My desire would be for listeners to walk away with a more holistic view of how these technologies can converge—all to reduce time-to-result and cost for major, complex societal problems like drug discovery.
Joshua T. Smith - SLAS 2023
Joshua T. Smith - SLAS 2023 from AZoNetwork on Vimeo.
Are you hopeful that with the continued adoption of AI technologies, we will see new breakthroughs being made within the field of drug discovery? What would this mean for both research and patients?
Absolutely. Yeah, I really think it's a question of when, not if, for more integrated adoption of AI in drug discovery and development. It will be breakthroughs validated by earlier adopters that will convince other researchers. Earlier adopters are always the ones with the most urgency—those who recognize a huge pain point in their workflows and are hungry for an alternative. The ability to create AI models like generative to simplify a scientific task at scale for a reasonable investment and much faster is what is going to make a difference. Demonstrations of this will make converts in the larger community.
What would this mean for research and patients? For researchers, it means faster, cheaper solutions in a fraction of the time. For patients, it may mean more targeted, personalized medicine at a lower cost.
With partnerships being so fundamental to accelerating scientific research, how important are in-person conferences such as SLAS in nurturing relationships between sectors?

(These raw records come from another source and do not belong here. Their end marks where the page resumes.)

-- pv_equiv track=rewrite | github.com/forestnoobie/RWNN-optimization | utils_kyy/utils_graycode_v2.py | graydecode
-- ===== SOURCE A (Python) =====
-- def graydecode(binary):
--     # binary -> decimal
--
--     binary1 = binary
--     decimal, i, n = 0, 0, 0
--     while (binary != 0):
--         dec = binary % 10
--         decimal = decimal + dec * pow(2, i)
--         binary = binary // 10
--         i += 1
--
--     # Taking xor until
--     # n becomes zero
--     inv = 0
--     while (decimal):
--         inv = inv ^ decimal;
--         decimal = decimal >> 1;
--
--     return inv
-- ===== SOURCE B (Python) =====
-- def graydecode(binary):
--     # Recursive re-implementation: digit-value by recursion on the decimal
--     # digits (no running power accumulator), then gray-decode by structural
--     # recursion on the bits, rebuilding each decoded bit from the decoded
--     # upper half instead of XOR-ing repeated full-width shifts.
--     def val(b):
--         if b == 0:
--             return 0
--         return b % 10 + 2 * val(b // 10)
--
--     def dec(n):
--         if n == 0:
--             return 0
--         d = dec(n // 2)
--         return 2 * d + ((n ^ d) % 2)
--
--     return dec(val(binary))
-- ===== Notes on version B (the rewrite author's own statement) =====
-- stated objective: alternative
-- what changed: Replaces A's two imperative accumulator loops by structural recursions: the digit loop with explicit counter and pow(2,i) becomes a direct recursion b%10 + 2*val(b//10), and the gray decode's repeated full-width shift-and-XOR accumulation becomes a recursion on the bits that rebuilds each decoded bit from the decoded upper half via 2*d + ((n^d)%2).
import Mathlib
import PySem

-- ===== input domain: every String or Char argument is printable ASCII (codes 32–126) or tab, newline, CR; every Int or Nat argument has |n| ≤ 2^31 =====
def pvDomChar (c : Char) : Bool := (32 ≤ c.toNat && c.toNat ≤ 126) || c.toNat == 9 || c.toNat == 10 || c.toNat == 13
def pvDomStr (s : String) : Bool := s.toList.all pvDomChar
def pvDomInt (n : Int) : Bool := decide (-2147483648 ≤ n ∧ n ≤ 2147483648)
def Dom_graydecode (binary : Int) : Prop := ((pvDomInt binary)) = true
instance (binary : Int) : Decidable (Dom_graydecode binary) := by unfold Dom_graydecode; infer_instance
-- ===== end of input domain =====

-- B replaces A's two accumulator loops with structural recursions (digit value and
-- per-bit gray decode); alternative decomposition, same asymptotic cost.


-- termination helper for the positive-dividend loops (cited by the ports' decreasing_by)
theorem pv_toNat_div_lt (a b : Int) (h : 0 < a) (hb : 1 < b) : (a / b).toNat < a.toNat := by
  have h2 : ((a.toNat : Int)) = a := by omega
  have hb2 : ((b.toNat : Int)) = b := by omega
  have h3 : a / b = ((a.toNat / b.toNat : Nat) : Int) := by
    rw [← h2, ← hb2]
    exact_mod_cast (Int.natCast_div a.toNat b.toNat).symm
  have h4 : a.toNat / b.toNat < a.toNat := Nat.div_lt_self (by omega) (by omega)
  omega

-- ===== PORT A =====
-- first while loop: decimal-digit to binary value accumulation.
-- Loop guard is `binary ≠ 0` in Python; for binary < 0 Python never terminates
-- (binary // 10 stalls at -1), so the port returns on `0 < binary` only —
-- the negative case is excluded by Pre_graydecode.
def pyLoop1 (binary decimal : Int) (i : Nat) : Int :=
  if h : 0 < binary then
    pyLoop1 (PySem.Int.floordiv binary 10) (decimal + PySem.Int.mod binary 10 * 2 ^ i) (i + 1)
  else decimal
termination_by binary.toNat
decreasing_by
  rw [PySem.Int.floordiv_eq_ediv_of_pos (by omega)]
  exact pv_toNat_div_lt binary 10 h (by omega)

-- second while loop: inv ^= decimal; decimal >>= 1.  Guard is truthiness
-- (decimal ≠ 0); for decimal < 0 Python never terminates (-1 >> 1 = -1),
-- unreachable under Pre_graydecode.
def pyLoop2 (decimal inv : Int) : Int :=
  if h : 0 < decimal then
    pyLoop2 (decimal >>> (1 : Nat)) (PySem.Int.bxor inv decimal)
  else inv
termination_by decimal.toNat
decreasing_by
  have h1 : decimal >>> (1 : Nat) = decimal / 2 := by
    simp [Int.shiftRight_eq_div_pow]
  rw [h1]
  exact pv_toNat_div_lt decimal 2 h (by omega)

def graydecode (binary : Int) : Int :=
  -- binary1 and n are assigned but never used in A
  pyLoop2 (pyLoop1 binary 0 0) 0

-- ===== PORT B =====
-- val(b): digit value by recursion; same divergence guard as A's first loop.
def bVal (b : Int) : Int :=
  if h : 0 < b then PySem.Int.mod b 10 + 2 * bVal (PySem.Int.floordiv b 10) else 0
termination_by b.toNat
decreasing_by
  rw [PySem.Int.floordiv_eq_ediv_of_pos (by omega)]
  exact pv_toNat_div_lt b 10 h (by omega)

-- dec(n): structural recursion on the bits.  dec only ever receives
-- val(binary) ≥ 0, so it is ported on Nat (exact for that argument).
def bDec (n : Nat) : Nat :=
  if n = 0 then 0
  else
    let d := bDec (n / 2)
    2 * d + ((n ^^^ d) % 2)
decreasing_by exact Nat.div_lt_self (by omega) (by omega)

def graydecode_alt (binary : Int) : Int :=
  Int.ofNat (bDec (bVal binary).toNat)

-- ===== PRECONDITION & SPEC =====
-- Pre_ excludes negative inputs: on them Python A loops forever (binary // 10
-- stalls at -1), so A never returns there.
def Pre_graydecode (binary : Int) : Prop := 0 ≤ binary
instance (binary : Int) : Decidable (Pre_graydecode binary) := by unfold Pre_graydecode; infer_instance
def pvWitness_graydecode : Int := (10)

def Spec_graydecode (binary : Int) (out : Int) : Prop := out = graydecode_alt binary
instance (binary : Int) (out : Int) : Decidable (Spec_graydecode binary out) := by unfold Spec_graydecode; infer_instance

-- ===== CLAIM (what is proved, stated in full; the proofs are below) =====
def Claim_equal_graydecode : Prop := ∀ (binary : Int), Dom_graydecode binary → Pre_graydecode binary → Spec_graydecode binary (graydecode binary)

-- ===== LEMMAS AND PROOFS =====

theorem bVal_nonneg (b : Int) : 0 ≤ bVal b := by
  induction b using bVal.induct with
  | case1 b h ih =>
      rw [bVal, dif_pos h]
      have hm : 0 ≤ PySem.Int.mod b 10 := by
        rw [PySem.Int.mod_eq_emod_of_pos (by omega)]
        have := Int.emod_nonneg b (by omega : (10:Int) ≠ 0)
        omega
      omega
  | case2 b h => rw [bVal, dif_neg h]

theorem loop1_eq_bVal (b : Int) : ∀ (d : Int) (i : Nat), pyLoop1 b d i = d + 2 ^ i * bVal b := by
  induction b using bVal.induct with
  | case1 b h ih =>
      intro d i
      rw [pyLoop1, dif_pos h, bVal, dif_pos h, ih]
      ring
  | case2 b h =>
      intro d i
      rw [pyLoop1, dif_neg h, bVal, dif_neg h]
      ring

-- Nat model of A's second loop
def loop2N (n inv : Nat) : Nat :=
  if n = 0 then inv else loop2N (n / 2) (inv ^^^ n)
decreasing_by exact Nat.div_lt_self (by omega) (by omega)

theorem pyLoop2_eq_loop2N (n : Nat) : ∀ (inv : Nat), pyLoop2 (n : Int) (inv : Int) = ((loop2N n inv : Nat) : Int) := by
  induction n using Nat.strong_induction_on with
  | _ n ih =>
      intro inv
      by_cases h : n = 0
      · subst h
        rw [pyLoop2, dif_neg (by omega), loop2N, if_pos rfl]
      · rw [pyLoop2, dif_pos (by exact_mod_cast Nat.pos_of_ne_zero h), loop2N, if_neg h]
        have hs : ((n : Nat) : Int) >>> (1 : Nat) = ((n / 2 : Nat) : Int) := by
          simp [Int.shiftRight_eq_div_pow]
        have hx : PySem.Int.bxor ((inv : Nat) : Int) ((n : Nat) : Int) = ((inv ^^^ n : Nat) : Int) :=
          PySem.Int.bxor_natCast inv n
        rw [hs, hx, ih (n / 2) (Nat.div_lt_self (by omega) (by omega))]

theorem xor_div_two (a b : Nat) : (a ^^^ b) / 2 = a / 2 ^^^ b / 2 := by
  apply Nat.eq_of_testBit_eq
  intro i
  simp [Nat.testBit_div_two, Nat.testBit_xor]

theorem bDec_succ (m : Nat) (h : m ≠ 0) :
    bDec m = 2 * bDec (m / 2) + ((m ^^^ bDec (m / 2)) % 2) := by
  rw [bDec, if_neg h]

-- the key invariant of B's recursion: XOR-ing n back onto dec(n) shifted down gives dec(n)
theorem bDec_key (m : Nat) : m ^^^ (bDec m / 2) = bDec m := by
  induction m using Nat.strong_induction_on with
  | _ m ih =>
      by_cases h : m = 0
      · subst h; simp [bDec]
      · rw [bDec_succ m h]
        have hp : (m ^^^ bDec (m / 2)) % 2 < 2 := Nat.mod_lt _ (by omega)
        have hdiv : (2 * bDec (m / 2) + (m ^^^ bDec (m / 2)) % 2) / 2 = bDec (m / 2) := by omega
        rw [hdiv]
        have hx : (m ^^^ bDec (m / 2)) / 2 = bDec (m / 2) := by
          rw [xor_div_two]
          exact ih (m / 2) (Nat.div_lt_self (by omega) (by omega))
        omega

theorem loop2N_eq_bDec (n : Nat) : ∀ (inv : Nat), loop2N n inv = inv ^^^ bDec n := by
  induction n using Nat.strong_induction_on with
  | _ n ih =>
      intro inv
      by_cases h : n = 0
      · subst h
        rw [loop2N, if_pos rfl]
        simp [bDec]
      · rw [loop2N, if_neg h, ih (n / 2) (Nat.div_lt_self (by omega) (by omega))]
        have h2 : bDec n / 2 = bDec (n / 2) := by
          rw [bDec_succ n h]
          have : (n ^^^ bDec (n / 2)) % 2 < 2 := Nat.mod_lt _ (by omega)
          omega
        have h1 : n ^^^ bDec (n / 2) = bDec n := by
          have := bDec_key n
          rw [h2] at this
          exact this
        rw [Nat.xor_assoc, h1]

-- ===== VERDICT (by name: the statement is the Claim_ definition above) =====
theorem graydecode_spec : Claim_equal_graydecode := by
  intro binary _ hpre
  unfold Spec_graydecode graydecode graydecode_alt
  rw [loop1_eq_bVal]
  have hv : 0 ≤ bVal binary := bVal_nonneg binary
  have hcast : (0 : Int) + 2 ^ 0 * bVal binary = ((bVal binary).toNat : Int) := by
    have : (0 : Int) + 2 ^ 0 * bVal binary = bVal binary := by ring
    omega
  rw [hcast]
  have h0 : (0 : Int) = ((0 : Nat) : Int) := rfl
  rw [h0, pyLoop2_eq_loop2N, loop2N_eq_bDec]
  simp [Int.ofNat_eq_natCast]
set_option maxRecDepth 1000000 in
set_option maxHeartbeats 4000000 in
lemma chain (s : List Char) (hD : ∀ p ∈ pvPatsC, ¬ p <:+: s) :
      mscan [(("https://www.bearlakecamp.com/partners-in-ministry").toList,
              ("/partners  <!-- TBD: Partners page not migrated yet -->").toList)]
      (mscan [(("http://www.bearlakecamp.com/partners-in-ministry").toList,
              ("/partners  <!-- TBD: Partners page not migrated yet -->").toList)]
      (mscan [(("https://www.bearlakecamp.com/rentals").toList, ("/rentals").toList)]
      (mscan [(("http://www.bearlakecamp.com/rentals").toList, ("/rentals").toList)]
      (mscan [(("https://www.bearlakecamp.com/retreats").toList, ("/retreats").toList)]
      (mscan [(("http://www.bearlakecamp.com/retreats").toList, ("/retreats").toList)]
      (mscan [(("https://www.bearlakecamp.com/summer-camp-2/").toList, ("/summer-camp").toList)]
      (mscan [(("http://www.bearlakecamp.com/summer-camp-2/").toList, ("/summer-camp").toList)]
        s))))))) = mscan pvKvs s := by
  have e2 : mscan [(("https://www.bearlakecamp.com/summer-camp-2/").toList, ("/summer-camp").toList)] (mscan [(("http://www.bearlakecamp.com/summer-camp-2/").toList, ("/summer-camp").toList)] s) = mscan [(("http://www.bearlakecamp.com/summer-camp-2/").toList, ("/summer-camp").toList),
      (("https://www.bearlakecamp.com/summer-camp-2/").toList, ("/summer-camp").toList)] s :=
    mstep [(("http://www.bearlakecamp.com/summer-camp-2/").toList, ("/summer-camp").toList)] ("https://www.bearlakecamp.com/summer-camp-2/").toList ("/summer-camp").toList
      (by decide) (by decide) (by decide) s.length s le_rfl
      (hpat_of_hD _ _ s hD (by decide))
  have e3 : mscan [(("http://www.bearlakecamp.com/retreats").toList, ("/retreats").toList)] (mscan [(("http://www.bearlakecamp.com/summer-camp-2/").toList, ("/summer-camp").toList),
      (("https://www.bearlakecamp.com/summer-camp-2/").toList, ("/summer-camp").toList)] s) = mscan [(("http://www.bearlakecamp.com/summer-camp-2/").toList, ("/summer-camp").toList),
      (("https://www.bearlakecamp.com/summer-camp-2/").toList, ("/summer-camp").toList),
      (("http://www.bearlakecamp.com/retreats").toList, ("/retreats").toList)] s :=
    mstep [(("http://www.bearlakecamp.com/summer-camp-2/").toList, ("/summer-camp").toList),
      (("https://www.bearlakecamp.com/summer-camp-2/").toList, ("/summer-camp").toList)] ("http://www.bearlakecamp.com/retreats").toList ("/retreats").toList
      (by decide) (by decide) (by decide) s.length s le_rfl
      (hpat_of_hD _ _ s hD (by decide))
  have e4 : mscan [(("https://www.bearlakecamp.com/retreats").toList, ("/retreats").toList)] (mscan [(("http://www.bearlakecamp.com/summer-camp-2/").toList, ("/summer-camp").toList),
      (("https://www.bearlakecamp.com/summer-camp-2/").toList, ("/summer-camp").toList),
      (("http://www.bearlakecamp.com/retreats").toList, ("/retreats").toList)] s) = mscan [(("http://www.bearlakecamp.com/summer-camp-2/").toList, ("/summer-camp").toList),
      (("https://www.bearlakecamp.com/summer-camp-2/").toList, ("/summer-camp").toList),
      (("http://www.bearlakecamp.com/retreats").toList, ("/retreats").toList),
      (("https://www.bearlakecamp.com/retreats").toList, ("/retreats").toList)] s :=
    mstep [(("http://www.bearlakecamp.com/summer-camp-2/").toList, ("/summer-camp").toList),
      (("https://www.bearlakecamp.com/summer-camp-2/").toList, ("/summer-camp").toList),
      (("http://www.bearlakecamp.com/retreats").toList, ("/retreats").toList)] ("https://www.bearlakecamp.com/retreats").toList ("/retreats").toList
      (by decide) (by decide) (by decide) s.length s le_rfl
      (hpat_of_hD _ _ s hD (by decide))
  have e5 : mscan [(("http://www.bearlakecamp.com/rentals").toList, ("/rentals").toList)] (mscan [(("http://www.bearlakecamp.com/summer-camp-2/").toList, ("/summer-camp").toList),
      (("https://www.bearlakecamp.com/summer-camp-2/").toList, ("/summer-camp").toList),
      (("http://www.bearlakecamp.com/retreats").toList, ("/retreats").toList),
      (("https://www.bearlakecamp.com/retreats").toList, ("/retreats").toList)] s) = mscan [(("http://www.bearlakecamp.com/summer-camp-2/").toList, ("/summer-camp").toList),
      (("https://www.bearlakecamp.com/summer-camp-2/").toList, ("/summer-camp").toList),
      (("http://www.bearlakecamp.com/retreats").toList, ("/retreats").toList),
      (("https://www.bearlakecamp.com/retreats").toList, ("/retreats").toList),
      (("http://www.bearlakecamp.com/rentals").toList, ("/rentals").toList)] s :=
    mstep [(("http://www.bearlakecamp.com/summer-camp-2/").toList, ("/summer-camp").toList),
      (("https://www.bearlakecamp.com/summer-camp-2/").toList, ("/summer-camp").toList),
      (("http://www.bearlakecamp.com/retreats").toList, ("/retreats").toList),
      (("https://www.bearlakecamp.com/retreats").toList, ("/retreats").toList)] ("http://www.bearlakecamp.com/rentals").toList ("/rentals").toList
      (by decide) (by decide) (by decide) s.length s le_rfl
      (hpat_of_hD _ _ s hD (by decide))
  have e6 : mscan [(("https://www.bearlakecamp.com/rentals").toList, ("/rentals").toList)] (mscan [(("http://www.bearlakecamp.com/summer-camp-2/").toList, ("/summer-camp").toList),
      (("https://www.bearlakecamp.com/summer-camp-2/").toList, ("/summer-camp").toList),
      (("http://www.bearlakecamp.com/retreats").toList, ("/retreats").toList),
      (("https://www.bearlakecamp.com/retreats").toList, ("/retreats").toList),
      (("http://www.bearlakecamp.com/rentals").toList, ("/rentals").toList)] s) = mscan [(("http://www.bearlakecamp.com/summer-camp-2/").toList, ("/summer-camp").toList),
      (("https://www.bearlakecamp.com/summer-camp-2/").toList, ("/summer-camp").toList),
      (("http://www.bearlakecamp.com/retreats").toList, ("/retreats").toList),
      (("https://www.bearlakecamp.com/retreats").toList, ("/retreats").toList),
      (("http://www.bearlakecamp.com/rentals").toList, ("/rentals").toList),
      (("https://www.bearlakecamp.com/rentals").toList, ("/rentals").toList)] s :=
    mstep [(("http://www.bearlakecamp.com/summer-camp-2/").toList, ("/summer-camp").toList),
      (("https://www.bearlakecamp.com/summer-camp-2/").toList, ("/summer-camp").toList),
      (("http://www.bearlakecamp.com/retreats").toList, ("/retreats").toList),
      (("https://www.bearlakecamp.com/retreats").toList, ("/retreats").toList),
      (("http://www.bearlakecamp.com/rentals").toList, ("/rentals").toList)] ("https://www.bearlakecamp.com/rentals").toList ("/rentals").toList
      (by decide) (by decide) (by decide) s.length s le_rfl
      (hpat_of_hD _ _ s hD (by decide))
  have e7 : mscan [(("http://www.bearlakecamp.com/partners-in-ministry").toList, ("/partners  <!-- TBD: Partners page not migrated yet -->").toList)] (mscan [(("http://www.bearlakecamp.com/summer-camp-2/").toList, ("/summer-camp").toList),
      (("https://www.bearlakecamp.com/summer-camp-2/").toList, ("/summer-camp").toList),
      (("http://www.bearlakecamp.com/retreats").toList, ("/retreats").toList),
      (("https://www.bearlakecamp.com/retreats").toList, ("/retreats").toList),
      (("http://www.bearlakecamp.com/rentals").toList, ("/rentals").toList),
      (("https://www.bearlakecamp.com/rentals").toList, ("/rentals").toList)] s) = mscan [(("http://www.bearlakecamp.com/summer-camp-2/").toList, ("/summer-camp").toList),
      (("https://www.bearlakecamp.com/summer-camp-2/").toList, ("/summer-camp").toList),
      (("http://www.bearlakecamp.com/retreats").toList, ("/retreats").toList),
      (("https://www.bearlakecamp.com/retreats").toList, ("/retreats").toList),
      (("http://www.bearlakecamp.com/rentals").toList, ("/rentals").toList),
      (("https://www.bearlakecamp.com/rentals").toList, ("/rentals").toList),
      (("http://www.bearlakecamp.com/partners-in-ministry").toList, ("/partners  <!-- TBD: Partners page not migrated yet -->").toList)] s :=
    mstep [(("http://www.bearlakecamp.com/summer-camp-2/").toList, ("/summer-camp").toList),
      (("https://www.bearlakecamp.com/summer-camp-2/").toList, ("/summer-camp").toList),
      (("http://www.bearlakecamp.com/retreats").toList, ("/retreats").toList),
      (("https://www.bearlakecamp.com/retreats").toList, ("/retreats").toList),
      (("http://www.bearlakecamp.com/rentals").toList, ("/rentals").toList),
      (("https://www.bearlakecamp.com/rentals").toList, ("/rentals").toList)] ("http://www.bearlakecamp.com/partners-in-ministry").toList ("/partners  <!-- TBD: Partners page not migrated yet -->").toList
      (by decide) (by decide) (by decide) s.length s le_rfl
      (hpat_of_hD _ _ s hD (by decide))
  have e8 : mscan [(("https://www.bearlakecamp.com/partners-in-ministry").toList, ("/partners  <!-- TBD: Partners page not migrated yet -->").toList)] (mscan [(("http://www.bearlakecamp.com/summer-camp-2/").toList, ("/summer-camp").toList),
      (("https://www.bearlakecamp.com/summer-camp-2/").toList, ("/summer-camp").toList),
      (("http://www.bearlakecamp.com/retreats").toList, ("/retreats").toList),
      (("https://www.bearlakecamp.com/retreats").toList, ("/retreats").toList),
      (("http://www.bearlakecamp.com/rentals").toList, ("/rentals").toList),
      (("https://www.bearlakecamp.com/rentals").toList, ("/rentals").toList),
      (("http://www.bearlakecamp.com/partners-in-ministry").toList, ("/partners  <!-- TBD: Partners page not migrated yet -->").toList)] s) = mscan [(("http://www.bearlakecamp.com/summer-camp-2/").toList, ("/summer-camp").toList),
      (("https://www.bearlakecamp.com/summer-camp-2/").toList, ("/summer-camp").toList),
      (("http://www.bearlakecamp.com/retreats").toList, ("/retreats").toList),
      (("https://www.bearlakecamp.com/retreats").toList, ("/retreats").toList),
      (("http://www.bearlakecamp.com/rentals").toList, ("/rentals").toList),
      (("https://www.bearlakecamp.com/rentals").toList, ("/rentals").toList),
      (("http://www.bearlakecamp.com/partners-in-ministry").toList, ("/partners  <!-- TBD: Partners page not migrated yet -->").toList),
      (("https://www.bearlakecamp.com/partners-in-ministry").toList, ("/partners  <!-- TBD: Partners page not migrated yet -->").toList)] s :=
    mstep [(("http://www.bearlakecamp.com/summer-camp-2/").toList, ("/summer-camp").toList),
      (("https://www.bearlakecamp.com/summer-camp-2/").toList, ("/summer-camp").toList),
      (("http://www.bearlakecamp.com/retreats").toList, ("/retreats").toList),
      (("https://www.bearlakecamp.com/retreats").toList, ("/retreats").toList),
      (("http://www.bearlakecamp.com/rentals").toList, ("/rentals").toList),
      (("https://www.bearlakecamp.com/rentals").toList, ("/rentals").toList),
      (("http://www.bearlakecamp.com/partners-in-ministry").toList, ("/partners  <!-- TBD: Partners page not migrated yet -->").toList)] ("https://www.bearlakecamp.com/partners-in-ministry").toList ("/partners  <!-- TBD: Partners page not migrated yet -->").toList
      (by decide) (by decide) (by decide) s.length s le_rfl
      (hpat_of_hD _ _ s hD (by decide))
  rw [e2, e3, e4, e5, e6, e7, e8]
  have hpv : pvKvs = [(("http://www.bearlakecamp.com/summer-camp-2/").toList, ("/summer-camp").toList),
      (("https://www.bearlakecamp.com/summer-camp-2/").toList, ("/summer-camp").toList),
      (("http://www.bearlakecamp.com/retreats").toList, ("/retreats").toList),
      (("https://www.bearlakecamp.com/retreats").toList, ("/retreats").toList),
      (("http://www.bearlakecamp.com/rentals").toList, ("/rentals").toList),
      (("https://www.bearlakecamp.com/rentals").toList, ("/rentals").toList),
      (("http://www.bearlakecamp.com/partners-in-ministry").toList, ("/partners  <!-- TBD: Partners page not migrated yet -->").toList),
      (("https://www.bearlakecamp.com/partners-in-ministry").toList, ("/partners  <!-- TBD: Partners page not migrated yet -->").toList)] := by decide
  rw [hpv]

They are critical. I love technology, so don't get me wrong—it's fantastic that we found new ways of working as a result of adaptations to COVID. But being able to meet in person facilitates more intimate and open conversation. I think this is key for idea generation and collaboration. It brings some of the creativity back into what we are doing, and this bolsters ecosystems and partnerships alike.
Image Credit: Gorodenkoff/Shutterstock.com
What is next for you and your work at IBM? Are you involved in any exciting upcoming projects?
We are working on many exciting projects linked to a 10-year partnership with Cleveland Clinic. Here, both sides have come together, with IBM bringing technology and Cleveland Clinic being the validator and bringing significant expertise on their end. This work mostly focuses on drug discovery and digital health applications, which we are very excited about. There is much more to come here in the coming months and years.
About Joshua Smith
Joshua Smith received his Ph.D. in Electrical Engineering from Purdue University in 2011 on a National Science Foundation Graduate Research Fellowship Award, joining the IBM T. J. Watson Research Center as a Research Staff Member. With a background and training in low-dimensional nanoelectronics, Dr. Smith developed a growing interest in biomedical engineering and biotechnology, and in 2013 he helped establish the Translational Systems Biology and Nanobiotechnology Group at IBM Research and later managed the Molecular Health Solutions Group, overseeing R & D efforts for microfluidic devices aimed at separation and detection of single molecules for advanced biomedical diagnostics and preparative technology solutions. After serving as the technical assistant to the Vice President of Healthcare and Life Sciences at IBM Research from Nov 2020 to Jan 2022, he joined the Accelerated Discovery team focused on holistic acceleration of scientific discovery workflows for healthcare and materials research.
Dr. Smith has held an Adjunct Assistant Professor position at Columbia University in the Department of Electrical Engineering and is an IBM Master Inventor with more than 80 filed patent applications and over 50 granted patents. He has co-authored 22 peer-reviewed journal articles, and his research has been highlighted by Forbes, CNN Money, IEEE Spectrum, and Pharma Technology Focus among other media outlets as well as on-stage at TED.